[Collected data]
——
-- pv_equiv track=rewrite | github.com/EfazAhmed/CodeSignal-Arcade | The Core/30_apple_boxes.py | solution
-- ===== SOURCE A (Python) =====
-- def solution(k):
--     red = 0
--     yellow = 0
--     for i in range(1, k+1):
--         if pow(i, 2) % 2 != 0:
--             red += pow(i, 2)
--         else:
--             yellow += pow(i, 2)
--     return yellow - red
-- ===== SOURCE B (Python) =====
-- def solution(k):
--     # closed form: the alternating sum of squares equals k*(k+1)//2, negated when k is odd
--     if k <= 0:
--         return 0
--     t = k * (k + 1) // 2
--     return t if k % 2 == 0 else -t
-- ===== Notes on version B (the rewrite author's own statement) =====
-- stated objective: faster
-- what changed: Replaced the O(k) loop accumulating odd/even squares with the closed-form alternating-sum formula k*(k+1)//2, negated for odd k.
import Mathlib
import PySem

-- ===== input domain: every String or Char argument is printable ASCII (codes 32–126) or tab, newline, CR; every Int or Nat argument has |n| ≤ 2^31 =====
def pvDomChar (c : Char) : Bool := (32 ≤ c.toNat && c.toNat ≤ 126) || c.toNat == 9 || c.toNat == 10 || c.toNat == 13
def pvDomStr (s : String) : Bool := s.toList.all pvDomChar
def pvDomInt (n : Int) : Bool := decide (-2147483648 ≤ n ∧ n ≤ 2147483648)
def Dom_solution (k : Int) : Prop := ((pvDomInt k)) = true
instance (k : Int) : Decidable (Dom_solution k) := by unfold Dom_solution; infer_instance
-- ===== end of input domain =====

-- B replaces A's O(k) accumulation loop with the closed-form formula k*(k+1)//2 with sign from the parity of k (objective: faster).

-- ===== PORT A =====
-- loop body of A's for-loop: add i**2 to red if odd, else to yellow; state = (red, yellow)
def pvStepA (s : Int × Int) (i : Int) : Int × Int :=
  if PySem.Int.mod (i ^ 2) 2 ≠ 0 then (s.1 + i ^ 2, s.2) else (s.1, s.2 + i ^ 2)

def solution (k : Int) : Int :=
  let st := (PySem.List.pyRange 1 (k + 1) 1).foldl pvStepA (0, 0)
  st.2 - st.1

-- ===== PORT B =====
def solution_alt (k : Int) : Int :=
  if k ≤ 0 then 0
  else
    let t := PySem.Int.floordiv (k * (k + 1)) 2
    if PySem.Int.mod k 2 == 0 then t else -t

-- ===== PRECONDITION & SPEC =====
def Spec_solution (k : Int) (out : Int) : Prop := out = solution_alt k
instance (k : Int) (out : Int) : Decidable (Spec_solution k out) := by unfold Spec_solution; infer_instance

-- ===== CLAIM (what is proved, stated in full; the proofs are below) =====
def Claim_equal_solution : Prop := ∀ (k : Int), Dom_solution k → Spec_solution k (solution k)

-- ===== LEMMAS AND PROOFS =====

-- closed form of B on nonnegative casts, division carried out exactly
theorem alt_eq_nat (n : Nat) :
    solution_alt (n : Int) =
      if n % 2 = 0 then ((n : Int) * (n + 1)) / 2 else -(((n : Int) * (n + 1)) / 2) := by
  unfold solution_alt
  rcases Nat.eq_zero_or_pos n with h0 | hp
  · subst h0; norm_num
  · rw [if_neg (by omega : ¬ ((n : Int) ≤ 0))]
    rw [PySem.Int.floordiv_eq_ediv_of_pos (by norm_num), PySem.Int.mod_eq_emod_of_pos (by norm_num)]
    rcases Nat.even_or_odd n with ⟨a, ha⟩ | ⟨a, ha⟩
    · have hm : (n : Int) % 2 = 0 := by omega
      simp [hm, if_pos (by omega : n % 2 = 0)]
    · have hm : (n : Int) % 2 = 1 := by omega
      rw [if_neg (by simp [hm]), if_neg (by omega : ¬ n % 2 = 0)]

theorem key (n : Nat) (s : Int × Int) :
    (((PySem.List.pyRange 1 ((n : Int) + 1) 1).foldl pvStepA s).2
      - ((PySem.List.pyRange 1 ((n : Int) + 1) 1).foldl pvStepA s).1)
      = s.2 - s.1 + solution_alt (n : Int) := by
  induction n generalizing s with
  | zero =>
      rw [PySem.List.pyRange_one_eq_nil (by norm_num)]
      simp [solution_alt]
  | succ m ih =>
      have hsplit : PySem.List.pyRange 1 ((m : Int) + 1 + 1) 1
          = PySem.List.pyRange 1 ((m : Int) + 1) 1 ++ [((m : Int) + 1)] := by
        exact PySem.List.pyRange_one_succ_right (by omega)
      push_cast
      rw [hsplit, List.foldl_append]
      simp only [List.foldl_cons, List.foldl_nil]
      have halt : solution_alt ((m : Int) + 1)
          = if (m + 1) % 2 = 0 then (((m : Int) + 1) * ((m : Int) + 1 + 1)) / 2
            else -((((m : Int) + 1) * ((m : Int) + 1 + 1)) / 2) := by
        have := alt_eq_nat (m + 1); push_cast at this; convert this using 2
      rw [halt]
      have ihm := ih s
      rw [alt_eq_nat m] at ihm
      set st := (PySem.List.pyRange 1 ((m : Int) + 1) 1).foldl pvStepA s with hst
      unfold pvStepA
      rw [PySem.Int.mod_eq_emod_of_pos (by norm_num)]
      rcases Nat.even_or_odd m with ⟨a, ha⟩ | ⟨a, ha⟩
      · -- m even, m+1 odd: square odd, red branch
        have hm2 : (m : Int) = 2 * a := by push_cast [ha]; ring
        have hmod : ((m : Int) + 1) ^ 2 % 2 ≠ 0 := by rw [hm2]; ring_nf; omega
        rw [if_pos (by simpa using hmod)]

        rw [if_pos (by omega : m % 2 = 0)] at ihm
        have hA : ((m : Int) * (m + 1)) / 2 = (a : Int) * (m + 1) := by
          rw [show (m : Int) * (m + 1) = 2 * ((a : Int) * (m + 1)) by rw [hm2]; ring,
            Int.mul_ediv_cancel_left _ (by norm_num)]
        have hB : (((m : Int) + 1) * ((m : Int) + 1 + 1)) / 2
            = ((m : Int) + 1) * ((a : Int) + 1) := by
          rw [show ((m : Int) + 1) * ((m : Int) + 1 + 1)
              = 2 * (((m : Int) + 1) * ((a : Int) + 1)) by rw [hm2]; ring,
            Int.mul_ediv_cancel_left _ (by norm_num)]
        rw [if_neg (by omega : ¬ (m + 1) % 2 = 0), hB]
        rw [hA] at ihm
        rw [hm2] at ihm ⊢
        linear_combination ihm
      · -- m odd, m+1 even: square even, yellow branch
        have hm2 : (m : Int) = 2 * a + 1 := by push_cast [ha]; ring
        have hmod : ((m : Int) + 1) ^ 2 % 2 = 0 := by rw [hm2]; ring_nf; omega
        rw [if_neg (by simpa using hmod)]

        rw [if_neg (by omega : ¬ m % 2 = 0)] at ihm
        have hA : ((m : Int) * (m + 1)) / 2 = (m : Int) * ((a : Int) + 1) := by
          rw [show (m : Int) * (m + 1) = 2 * ((m : Int) * ((a : Int) + 1)) by rw [hm2]; ring,
            Int.mul_ediv_cancel_left _ (by norm_num)]
        have hB : (((m : Int) + 1) * ((m : Int) + 1 + 1)) / 2
            = ((a : Int) + 1) * ((m : Int) + 2) := by
          rw [show ((m : Int) + 1) * ((m : Int) + 1 + 1)
              = 2 * (((a : Int) + 1) * ((m : Int) + 2)) by rw [hm2]; ring,
            Int.mul_ediv_cancel_left _ (by norm_num)]
        rw [if_pos (by omega : (m + 1) % 2 = 0), hB]
        rw [hA] at ihm
        rw [hm2] at ihm ⊢
        linear_combination ihm

-- ===== VERDICT (by name: the statement is the Claim_ definition above) =====
theorem solution_spec : Claim_equal_solution := by
  intro k _
  unfold Spec_solution solution
  rcases (by omega : k ≤ 0 ∨ 0 < k) with hk | hk
  · rw [PySem.List.pyRange_one_eq_nil (by omega)]
    simp [solution_alt, hk]
  · have hkn : k = ((k.toNat : Nat) : Int) := by omega
    rw [hkn]
    have := key k.toNat (0, 0)
    simp only [] at this ⊢
    omega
——
# What the exercise asks
Transcribe each line of the data above, unaltered, from the one where "exact PySem.List.pyRange_one_succ_right (by" appears to the one where "have ihm := ih s" appears, inclusive of both.

# Solved problem
        exact PySem.List.pyRange_one_succ_right (by omega)
      push_cast
      rw [hsplit, List.foldl_append]
      simp only [List.foldl_cons, List.foldl_nil]
      have halt : solution_alt ((m : Int) + 1)
          = if (m + 1) % 2 = 0 then (((m : Int) + 1) * ((m : Int) + 1 + 1)) / 2
            else -((((m : Int) + 1) * ((m : Int) + 1 + 1)) / 2) := by
        have := alt_eq_nat (m + 1); push_cast at this; convert this using 2
      rw [halt]
      have ihm := ih s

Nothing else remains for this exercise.